Answer: The longest wavelength a standing wave can have on a string that is L long is 2L.
Question #2: What is the momentum of the longest wavelength standing wave in a box of length L?
Answer: De Broglie stated that the momentum of a particle is plank's constant divided 2L.
Question #3: Assuming the particle is not traveling at relativistic speeds, determine an expression for the ground state energy.
Answer: If the particle is not traveling at relativistic speeds then we know that for the momentum, p=mv and for the kinetic energy, K = 1/2mv^2. If we use De Broglie's equation for momentum (p = h/2L) we see that K = h^2/(8mL).
Question #4: If the size of the box is increased, will the ground state energy increase or decrease?
Answer: As L increase we can see from the equation above that the ground state energy will decrease.
Question #5: In the limit of a very large box, what will happen to the ground state energy and the spacing between allowed energy levels?

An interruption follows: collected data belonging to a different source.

-- pv_equiv track=rewrite | github.com/doesamancode/atlas | src/agents/validation_agent.py | infer_trip_region
-- ===== SOURCE A (Python) =====
-- def infer_trip_region(destinations):
--     """
--     Very simple heuristic to classify trip type based on destination names.
--     If any destination matches long-haul keywords → long_haul
--     Else if any matches Asia/Middle-East → asia
--     Else → domestic (India assumed as base)
--     """
--     if not destinations:
--         return "domestic"
--
--     long_haul_keywords = {
--         # Countries / regions
--         "canada", "usa", "united states", "america", "uk", "england", "britain",
--         "london", "france", "paris", "germany", "berlin", "italy", "rome",
--         "spain", "madrid", "barcelona", "switzerland", "zurich", "geneva",
--         "netherlands", "amsterdam", "belgium", "australia", "sydney", "melbourne",
--         "new zealand", "auckland", "toronto", "vancouver", "los angeles",
--         "new york", "san francisco", "boston", "chicago", "mauritius"
--     }
--
--     asia_keywords = {
--         "singapore", "thailand", "bangkok", "phuket", "krabi",
--         "malaysia", "kuala lumpur", "indonesia", "bali",
--         "vietnam", "hanoi", "ho chi minh",
--         "sri lanka", "colombo",
--         "nepal", "kathmandu",
--         "bhutan",
--         "maldives",
--         "qatar", "doha",
--         "dubai", "uae", "abu dhabi",
--         "hong kong", "japan", "tokyo", "osaka",
--         "china", "beijing", "shanghai"
--     }
--
--     # First pass: long-haul detection
--     for dest in destinations:
--         d = dest.lower()
--         if any(kw in d for kw in long_haul_keywords):
--             return "long_haul"
--
--     # Second pass: Asia / nearby
--     for dest in destinations:
--         d = dest.lower()
--         if any(kw in d for kw in asia_keywords):
--             return "asia"
--
--     # Fallback: assume domestic (India)
--     return "domestic"
-- ===== SOURCE B (Python) =====
-- # One flat keyword->score table (2 = long_haul, 1 = asia); the answer is the
-- # maximum score seen over all destinations, decoded at the end.
-- KEYWORD_SCORES = [
--     ("canada", 2),
--     ("usa", 2),
--     ("united states", 2),
--     ("america", 2),
--     ("uk", 2),
--     ("england", 2),
--     ("britain", 2),
--     ("london", 2),
--     ("france", 2),
--     ("paris", 2),
--     ("germany", 2),
--     ("berlin", 2),
--     ("italy", 2),
--     ("rome", 2),
--     ("spain", 2),
--     ("madrid", 2),
--     ("barcelona", 2),
--     ("switzerland", 2),
--     ("zurich", 2),
--     ("geneva", 2),
--     ("netherlands", 2),
--     ("amsterdam", 2),
--     ("belgium", 2),
--     ("australia", 2),
--     ("sydney", 2),
--     ("melbourne", 2),
--     ("new zealand", 2),
--     ("auckland", 2),
--     ("toronto", 2),
--     ("vancouver", 2),
--     ("los angeles", 2),
--     ("new york", 2),
--     ("san francisco", 2),
--     ("boston", 2),
--     ("chicago", 2),
--     ("mauritius", 2),
--     ("singapore", 1),
--     ("thailand", 1),
--     ("bangkok", 1),
--     ("phuket", 1),
--     ("krabi", 1),
--     ("malaysia", 1),
--     ("kuala lumpur", 1),
--     ("indonesia", 1),
--     ("bali", 1),
--     ("vietnam", 1),
--     ("hanoi", 1),
--     ("ho chi minh", 1),
--     ("sri lanka", 1),
--     ("colombo", 1),
--     ("nepal", 1),
--     ("kathmandu", 1),
--     ("bhutan", 1),
--     ("maldives", 1),
--     ("qatar", 1),
--     ("doha", 1),
--     ("dubai", 1),
--     ("uae", 1),
--     ("abu dhabi", 1),
--     ("hong kong", 1),
--     ("japan", 1),
--     ("tokyo", 1),
--     ("osaka", 1),
--     ("china", 1),
--     ("beijing", 1),
--     ("shanghai", 1),
-- ]
--
-- _LABELS = ("domestic", "asia", "long_haul")
--
--
-- def infer_trip_region(destinations):
--     """Max-score classification: score each destination by the best-matching
--     keyword and decode the overall maximum into a region label."""
--     best = 0
--     for dest in destinations:
--         d = dest.lower()
--         for kw, sc in KEYWORD_SCORES:
--             if kw in d:
--                 best = max(best, sc)
--     return _LABELS[best]
-- ===== Notes on version B (the rewrite author's own statement) =====
-- stated objective: alternative
-- what changed: Replaces A's two staged scans over two keyword sets with a single flat keyword-to-score table (2 = long_haul, 1 = asia); B keeps a running maximum score over all destinations and decodes the maximum into a label at the end.
import Mathlib
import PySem

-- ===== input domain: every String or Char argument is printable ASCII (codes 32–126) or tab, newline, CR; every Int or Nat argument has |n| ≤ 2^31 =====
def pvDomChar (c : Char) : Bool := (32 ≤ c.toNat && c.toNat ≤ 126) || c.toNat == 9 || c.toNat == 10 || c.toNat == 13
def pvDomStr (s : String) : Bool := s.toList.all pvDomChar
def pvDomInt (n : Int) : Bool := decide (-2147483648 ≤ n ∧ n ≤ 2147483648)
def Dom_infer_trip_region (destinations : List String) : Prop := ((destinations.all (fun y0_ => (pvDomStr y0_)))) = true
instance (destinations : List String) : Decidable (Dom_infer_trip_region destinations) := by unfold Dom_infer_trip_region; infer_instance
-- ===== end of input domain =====

-- B replaces A's two staged keyword-set scans with a single flat keyword→score
-- table and a running maximum score decoded into a label (objective: simpler).

-- ===== PORT A =====
def pvA_long_haul_keywords : PySem.Set String := PySem.Set.ofList
  ["canada", "usa", "united states", "america", "uk", "england", "britain",
   "london", "france", "paris", "germany", "berlin", "italy", "rome",
   "spain", "madrid", "barcelona", "switzerland", "zurich", "geneva",
   "netherlands", "amsterdam", "belgium", "australia", "sydney", "melbourne",
   "new zealand", "auckland", "toronto", "vancouver", "los angeles",
   "new york", "san francisco", "boston", "chicago", "mauritius"]

def pvA_asia_keywords : PySem.Set String := PySem.Set.ofList
  ["singapore", "thailand", "bangkok", "phuket", "krabi",
   "malaysia", "kuala lumpur", "indonesia", "bali",
   "vietnam", "hanoi", "ho chi minh",
   "sri lanka", "colombo",
   "nepal", "kathmandu",
   "bhutan",
   "maldives",
   "qatar", "doha",
   "dubai", "uae", "abu dhabi",
   "hong kong", "japan", "tokyo", "osaka",
   "china", "beijing", "shanghai"]

def infer_trip_region (destinations : List String) : String :=
  if destinations = [] then "domestic"
  else if destinations.any (fun dest =>
         pvA_long_haul_keywords.any (fun kw => PySem.Str.isIn kw (PySem.Str.lower dest))) then
    "long_haul"
  else if destinations.any (fun dest =>
         pvA_asia_keywords.any (fun kw => PySem.Str.isIn kw (PySem.Str.lower dest))) then
    "asia"
  else
    "domestic"

-- ===== PORT B =====
def pvB_keyword_scores : List (String × Nat) := [
  ("canada", 2),
  ("usa", 2),
  ("united states", 2),
  ("america", 2),
  ("uk", 2),
  ("england", 2),
  ("britain", 2),
  ("london", 2),
  ("france", 2),
  ("paris", 2),
  ("germany", 2),
  ("berlin", 2),
  ("italy", 2),
  ("rome", 2),
  ("spain", 2),
  ("madrid", 2),
  ("barcelona", 2),
  ("switzerland", 2),
  ("zurich", 2),
  ("geneva", 2),
  ("netherlands", 2),
  ("amsterdam", 2),
  ("belgium", 2),
  ("australia", 2),
  ("sydney", 2),
  ("melbourne", 2),
  ("new zealand", 2),
  ("auckland", 2),
  ("toronto", 2),
  ("vancouver", 2),
  ("los angeles", 2),
  ("new york", 2),
  ("san francisco", 2),
  ("boston", 2),
  ("chicago", 2),
  ("mauritius", 2),
  ("singapore", 1),
  ("thailand", 1),
  ("bangkok", 1),
  ("phuket", 1),
  ("krabi", 1),
  ("malaysia", 1),
  ("kuala lumpur", 1),
  ("indonesia", 1),
  ("bali", 1),
  ("vietnam", 1),
  ("hanoi", 1),
  ("ho chi minh", 1),
  ("sri lanka", 1),
  ("colombo", 1),
  ("nepal", 1),
  ("kathmandu", 1),
  ("bhutan", 1),
  ("maldives", 1),
  ("qatar", 1),
  ("doha", 1),
  ("dubai", 1),
  ("uae", 1),
  ("abu dhabi", 1),
  ("hong kong", 1),
  ("japan", 1),
  ("tokyo", 1),
  ("osaka", 1),
  ("china", 1),
  ("beijing", 1),
  ("shanghai", 1)
]

def pvB_labels : List String := ["domestic", "asia", "long_haul"]

-- _LABELS[best]: best is always 0/1/2 here, so the total getD is exact (index in range).
def infer_trip_region_alt (destinations : List String) : String :=
  let best : Nat := destinations.foldl (fun best dest =>
    let d := PySem.Str.lower dest
    pvB_keyword_scores.foldl (fun b p => if PySem.Str.isIn p.1 d then max b p.2 else b) best) 0
  pvB_labels.getD best "domestic"

-- ===== PRECONDITION & SPEC =====
def Spec_infer_trip_region (destinations : List String) (out : String) : Prop := out = infer_trip_region_alt destinations
instance (destinations : List String) (out : String) : Decidable (Spec_infer_trip_region destinations out) := by unfold Spec_infer_trip_region; infer_instance

-- ===== CLAIM (what is proved, stated in full; the proofs are below) =====
def Claim_equal_infer_trip_region : Prop := ∀ (destinations : List String), Dom_infer_trip_region destinations → Spec_infer_trip_region destinations (infer_trip_region destinations)

-- ===== LEMMAS AND PROOFS =====

-- the score table is the two keyword lists tagged with their scores
set_option maxRecDepth 4000 in
theorem scores_split :
    pvB_keyword_scores =
      pvA_long_haul_keywords.map (fun s => (s, 2)) ++
      pvA_asia_keywords.map (fun s => (s, 1)) := by decide

-- turn the inner foldl into a foldr-maximum
theorem inner_foldl_eq (d : String) (L : List (String × Nat)) : ∀ (a : Nat),
    L.foldl (fun b p => if PySem.Str.isIn p.1 d then max b p.2 else b) a
      = max a (L.foldr (fun p r => max (if PySem.Str.isIn p.1 d then p.2 else 0) r) 0) := by
  induction L with
  | nil => intro a; simp
  | cons x t ih =>
      intro a
      simp only [List.foldl_cons, List.foldr_cons, ih]
      split <;> omega

-- Boolean/arithmetic step facts used by the foldr/foldl characterisations
theorem pv_max_block (p q : Bool) (c b : Nat) :
    max (if p = true then c else 0) (if q = true then max c b else b)
      = if (p || q) = true then max c b else b := by
  cases p <;> cases q <;> simp

theorem pv_score_norm (pL pA : Bool) :
    (if pL = true then max 2 (if pA = true then max 1 0 else 0)
     else if pA = true then max 1 0 else 0)
      = if pL = true then 2 else if pA = true then 1 else 0 := by
  cases pL <;> cases pA <;> simp

theorem pv_outer_step (pL pA qL qA : Bool) (a : Nat) :
    max (max a (if pL = true then 2 else if pA = true then 1 else 0))
        (if qL = true then 2 else if qA = true then 1 else 0)
      = max a (if (pL || qL) = true then 2 else if (pA || qA) = true then 1 else 0) := by
  cases pL <;> cases pA <;> cases qL <;> cases qA <;> simp

-- the foldr-maximum of a constant-score block
theorem block_foldr_eq (d : String) (c : Nat) (l : List String) : ∀ (b : Nat),
    (l.map (fun s => (s, c))).foldr
        (fun p r => max (if PySem.Str.isIn p.1 d then p.2 else 0) r) b
      = if l.any (fun kw => PySem.Str.isIn kw d) then max c b else b := by
  induction l with
  | nil => intro b; simp
  | cons x t ih =>
      intro b
      simp only [List.map_cons, List.foldr_cons, List.any_cons, ih]
      exact pv_max_block _ _ _ _

def pvScore (d : String) : Nat :=
  if pvA_long_haul_keywords.any (fun kw => PySem.Str.isIn kw d) then 2
  else if pvA_asia_keywords.any (fun kw => PySem.Str.isIn kw d) then 1
  else 0

theorem inner_eq_score (d : String) (a : Nat) :
    pvB_keyword_scores.foldl (fun b p => if PySem.Str.isIn p.1 d then max b p.2 else b) a
      = max a (pvScore d) := by
  rw [inner_foldl_eq, scores_split, List.foldr_append, block_foldr_eq, block_foldr_eq,
    pv_score_norm, pvScore]

theorem outer_eq (ds : List String) : ∀ (a : Nat),
    ds.foldl (fun best dest =>
        let d := PySem.Str.lower dest
        pvB_keyword_scores.foldl (fun b p => if PySem.Str.isIn p.1 d then max b p.2 else b) best) a
      = max a
        (if ds.any (fun dest => pvA_long_haul_keywords.any
              (fun kw => PySem.Str.isIn kw (PySem.Str.lower dest))) then 2
         else if ds.any (fun dest => pvA_asia_keywords.any
              (fun kw => PySem.Str.isIn kw (PySem.Str.lower dest))) then 1
         else 0) := by
  induction ds with
  | nil => intro a; simp
  | cons x t ih =>
      intro a
      simp only [List.foldl_cons, List.any_cons]
      rw [ih, inner_eq_score, pvScore]
      exact pv_outer_step _ _ _ _ _

-- ===== VERDICT (by name: the statement is the Claim_ definition above) =====
theorem infer_trip_region_spec : Claim_equal_infer_trip_region := by
  intro destinations _
  unfold Spec_infer_trip_region infer_trip_region infer_trip_region_alt
  simp only [outer_eq, Nat.zero_max]
  by_cases hnil : destinations = []
  · subst hnil; simp [pvB_labels]
  · simp only [if_neg hnil]
    cases hL : destinations.any (fun dest => pvA_long_haul_keywords.any
        (fun kw => PySem.Str.isIn kw (PySem.Str.lower dest))) <;>
      cases hA : destinations.any (fun dest => pvA_asia_keywords.any
          (fun kw => PySem.Str.isIn kw (PySem.Str.lower dest))) <;>
        simp [pvB_labels]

Can this result explain why quantum effects are not noticable in everyday, macroscopic situations?
Answer: As L increases to macroscopic levels the ground state energy decrease to such a insignificant amount that it is almost impossible to detect by conventional methods for measuring energy.
Question #6: In the limit of a very massive particle, what will happen to the ground state energy and the spacing between allowed energy levels?
Answer: Since mass is also in the divisor in the above equation very massive objects also a negligible ground state energy.
Question #7: If a measurement is made of the particle's position while in the ground state, at what position is it most likely to be detected?
Answer: The particle is most likely to be found in the center of the box.
Question #8: The most likely position to detect the particle, when it is in the ground state, is in the center of the box. Does this observation depend on either the mass of the particle or the size of the box?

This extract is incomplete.